*What you have to do*: Retrieve all lines below that have the string "greatest".
Start of Records shown
-- rfind.go m is the greatest j ≤ m at which w is a prefix of cs.drop j, or -1 if there is none
lemma pv_rfind_go_spec (cs w : List Char) (m : Nat) :
    (PySem.Chars.rfind.go cs w m = -1 ∧ ∀ j ≤ m, ¬ w <+: cs.drop j) ∨
    (∃ j, j ≤ m ∧ PySem.Chars.rfind.go cs w m = (j : Int) ∧ w <+: cs.drop j ∧
      ∀ i, j < i → i ≤ m → ¬ w <+: cs.drop i) := by
  induction m with
  | zero =>
    by_cases h : w.isPrefixOf cs
    · exact Or.inr ⟨0, le_refl 0, by simp [PySem.Chars.rfind.go, h],
        by simpa using List.isPrefixOf_iff_prefix.mp h, fun i hi him => by omega⟩
    · refine Or.inl ⟨by simp [PySem.Chars.rfind.go, h], ?_⟩
      intro j hj
      have : j = 0 := by omega
      subst this
      simpa using fun hp => h (List.isPrefixOf_iff_prefix.mpr (by simpa using hp))
  | succ m ih =>
    have hgo : PySem.Chars.rfind.go cs w (m+1) =
        if w.isPrefixOf (cs.drop (m+1)) then ((m+1 : Nat) : Int) else PySem.Chars.rfind.go cs w m := rfl
    by_cases h : w.isPrefixOf (cs.drop (m+1))
    · exact Or.inr ⟨m+1, le_refl _, by rw [hgo]; simp [h],
        List.isPrefixOf_iff_prefix.mp h, fun i hi him => by omega⟩
    · rw [hgo]
      simp only [h]
      rcases ih with ⟨he, hall⟩ | ⟨j, hj, he, hpre, hmax⟩
      · refine Or.inl ⟨he, ?_⟩
        intro j hjm
        rcases Nat.lt_or_ge j (m+1) with hlt | hge
        · exact hall j (by omega)
        · have : j = m + 1 := by omega
          subst this
          exact fun hp => h (List.isPrefixOf_iff_prefix.mpr hp)
      · refine Or.inr ⟨j, by omega, he, hpre, ?_⟩
        intro i hji him
        rcases Nat.lt_or_ge i (m+1) with hlt | hge
        · exact hmax i hji (by omega)
        · have : i = m + 1 := by omega
          subst this
          exact fun hp => h (List.isPrefixOf_iff_prefix.mpr hp)

-- the fold of pvG over [0..m): none iff no occurrence below m, else (least, greatest) occurrence
lemma pv_G_range_spec (cs : List Char) (w : String) (m : Nat) :
    ((PySem.List.pyRange 0 (m : Int)).foldl (pvG cs w) none = none ∧
      ∀ j < m, ¬ w.toList <+: cs.drop j) ∨
    (∃ f l : Nat, f ≤ l ∧ l < m ∧
      (PySem.List.pyRange 0 (m : Int)).foldl (pvG cs w) none = some ((f : Int), (l : Int)) ∧
      w.toList <+: cs.drop f ∧ w.toList <+: cs.drop l ∧
      (∀ j < f, ¬ w.toList <+: cs.drop j) ∧ (∀ j, l < j → j < m → ¬ w.toList <+: cs.drop j)) := by
  induction m with
  | zero =>
    refine Or.inl ⟨?_, fun j hj => absurd hj (by omega)⟩
    have h0 : PySem.List.pyRange 0 ((0 : Nat) : Int) = [] := by simp [PySem.List.pyRange]
    rw [h0]
    rfl
  | succ m ih =>
    have happ : PySem.List.pyRange 0 ((m + 1 : Nat) : Int) =
        PySem.List.pyRange 0 (m : Int) ++ [(m : Int)] := by
      have : ((m + 1 : Nat) : Int) = (m : Int) + 1 := by push_cast; ring
      rw [this]
      exact PySem.List.pyRange_one_succ_right (by positivity)
    rw [happ, List.foldl_append]
    by_cases hs : PySem.Chars.startswith (cs.drop m) w.toList
    · have hpre : w.toList <+: cs.drop m := (PySem.Chars.startswith_iff _ _).mp hs
      rcases ih with ⟨he, hall⟩ | ⟨f, l, hfl, hlm, he, hf, _, hmin, _⟩
      · refine Or.inr ⟨m, m, le_refl m, by omega, ?_, hpre, hpre, hall, fun j h1 h2 => by omega⟩
        rw [he]; simp [pvG, hs]
      · refine Or.inr ⟨f, m, by omega, by omega, ?_, hf, hpre, hmin, fun j h1 h2 => by omega⟩
        rw [he]; simp [pvG, hs]
    · have hnpre : ¬ w.toList <+: cs.drop m := fun hp => hs ((PySem.Chars.startswith_iff _ _).mpr hp)
      rcases ih with ⟨he, hall⟩ | ⟨f, l, hfl, hlm, he, hf, hl, hmin, hmax⟩
      · refine Or.inl ⟨?_, ?_⟩
        · rw [he]; simp [pvG, hs]
        · intro j hj
          rcases Nat.lt_or_ge j m with h | h
          · exact hall j h
          · have : j = m := by omega
            subst this; exact hnpre
      · refine Or.inr ⟨f, l, hfl, by omega, ?_, hf, hl, hmin, ?_⟩
        · rw [he]; simp [pvG, hs]
        · intro j h1 h2
          rcases Nat.lt_or_ge j m with h | h
          · exact hmax j h1 h
          · have : j = m := by omega
            subst this; exact hnpre

-- at m = len: the table entry is exactly (find, rfind), present iff the word occurs
lemma pv_G_range_find (cs : List Char) (w : String) (hw : w.toList ≠ []) :
    (PySem.List.pyRange 0 (cs.length : Int)).foldl (pvG cs w) none =
      (if PySem.Chars.isIn w.toList cs then
        some (PySem.Chars.find cs w.toList, PySem.Chars.rfind cs w.toList) else none) := by
  have hlen : ∀ j, w.toList <+: cs.drop j → j < cs.length := by
    intro j hp
    by_contra hge
    rw [List.drop_eq_nil_of_le (by omega)] at hp
    exact hw (List.prefix_nil.mp hp)
  by_cases hin : PySem.Chars.isIn w.toList cs
  · simp only [hin, if_true]
    obtain ⟨j0, hj0⟩ := (PySem.Chars.exists_prefix_drop_iff_isIn w.toList cs).mpr hin
    rcases pv_G_range_spec cs w cs.length with ⟨_, hall⟩ | ⟨f, l, hfl, hlm, he, hf, hl, hmin, hmax⟩
    · exact absurd hj0 (hall j0 (hlen j0 hj0))
    · rw [he]
      have hfind0 : 0 ≤ PySem.Chars.find cs w.toList :=
        (PySem.Chars.find_nonneg_iff cs w.toList).mpr ((PySem.Chars.isIn_iff_infix w.toList cs).mp hin)
      obtain ⟨hfp, hfmin⟩ := PySem.Chars.find_spec hfind0
      have hfeq : (f : Int) = PySem.Chars.find cs w.toList := by
        have h1 : ¬ f < (PySem.Chars.find cs w.toList).toNat := fun h => hfmin f h hf
        have h2 : ¬ (PySem.Chars.find cs w.toList).toNat < f := fun h => hmin _ h hfp
        omega
      rcases pv_rfind_go_spec cs w.toList cs.length with ⟨_, hall⟩ | ⟨j, hj, hgo, hjp, hjmax⟩
      · exact absurd hl (hall l (by omega))
      · have hjlt : j < cs.length := hlen j hjp
        have h1 : ¬ l < j := fun h => hmax j h hjlt hjp
        have h2 : ¬ j < l := fun h => hjmax l h (by omega) hl
        have hleq : l = j := by omega
        have hr : PySem.Chars.rfind cs w.toList = (j : Int) := hgo
        rw [← hfeq, hr, hleq]
  · rw [if_neg hin]
    rcases pv_G_range_spec cs w cs.length with ⟨he, _⟩ | ⟨f, l, _, _, _, hf, _, _, _⟩
    · exact he
    · exact absurd ((PySem.Chars.exists_prefix_drop_iff_isIn w.toList cs).mp ⟨f, hf⟩) hin

-- B's post-pass word step equals A's find/rfind step, given the table characterization
lemma pv_last_step (d : PySem.Dict Int String) (cs : List Char) (w v : String) :
    (match (if PySem.Chars.isIn w.toList cs then
        some (PySem.Chars.find cs w.toList, PySem.Chars.rfind cs w.toList)
      else none : Option (Int × Int)) with
     | some fl => (d.insert fl.1 v).insert fl.2 v
     | none => d) =
    if PySem.Chars.isIn w.toList cs then
      (d.insert (PySem.Chars.find cs w.toList) v).insert (PySem.Chars.rfind cs w.toList) v
    else d := by
  by_cases h : PySem.Chars.isIn w.toList cs <;> simp [h]

-- ===== VERDICT (by name: the statement is the Claim_ definition above) =====
theorem get_digit_index_spec : Claim_equal_get_digit_index := by
  intro s _
  unfold Spec_get_digit_index get_digit_index get_digit_index_alt
  simp only
  rw [PySem.List.foldl_prod_mk
      (f := fun (d : PySem.Dict Int String) (p : Int × Char) =>
        if PySem.Chars.isdigit p.2 then d.insert p.1 (String.ofList [p.2]) else d)
      (g := fun (wp : PySem.Dict String (Int × Int)) (p : Int × Char) =>
        pvWordStep s.toList p.1 wp)]
  congr 1
  have hget : ∀ w : String, w ∈ pvDigitStrings.map (·.1) → w.toList ≠ [] →
      ((PySem.List.enumerate s.toList 0).foldl
        (fun wp p => pvWordStep s.toList p.1 wp) PySem.Dict.empty).get? w =
      (if PySem.Chars.isIn w.toList s.toList then
        some (PySem.Chars.find s.toList w.toList, PySem.Chars.rfind s.toList w.toList)
      else none) := by
    intro w hw hne
    rw [pv_pass_get? s.toList w hw]
    have h0 : (PySem.Dict.empty : PySem.Dict String (Int × Int)).get? w = none := rfl
    rw [h0, PySem.List.map_fst_enumerate]
    simpa using pv_G_range_find s.toList w hne
  apply PySem.List.foldl_congr_mem
  intro acc x hx
  simp only [pvDigitStrings, List.mem_cons, List.not_mem_nil, or_false] at hx
  rcases hx with rfl | rfl | rfl | rfl | rfl | rfl | rfl | rfl | rfl <;>
  · rw [hget _ (by decide) (by decide)]
    simp only [PySem.Str.isIn_eq, PySem.Str.find_eq, PySem.Str.rfind_eq]
    exact (pv_last_step acc s.toList _ _).symm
End of Records shown
*Answer area*:
-- rfind.go m is the greatest j ≤ m at which w is a prefix of cs.drop j, or -1 if there is none
-- the fold of pvG over [0..m): none iff no occurrence below m, else (least, greatest) occurrence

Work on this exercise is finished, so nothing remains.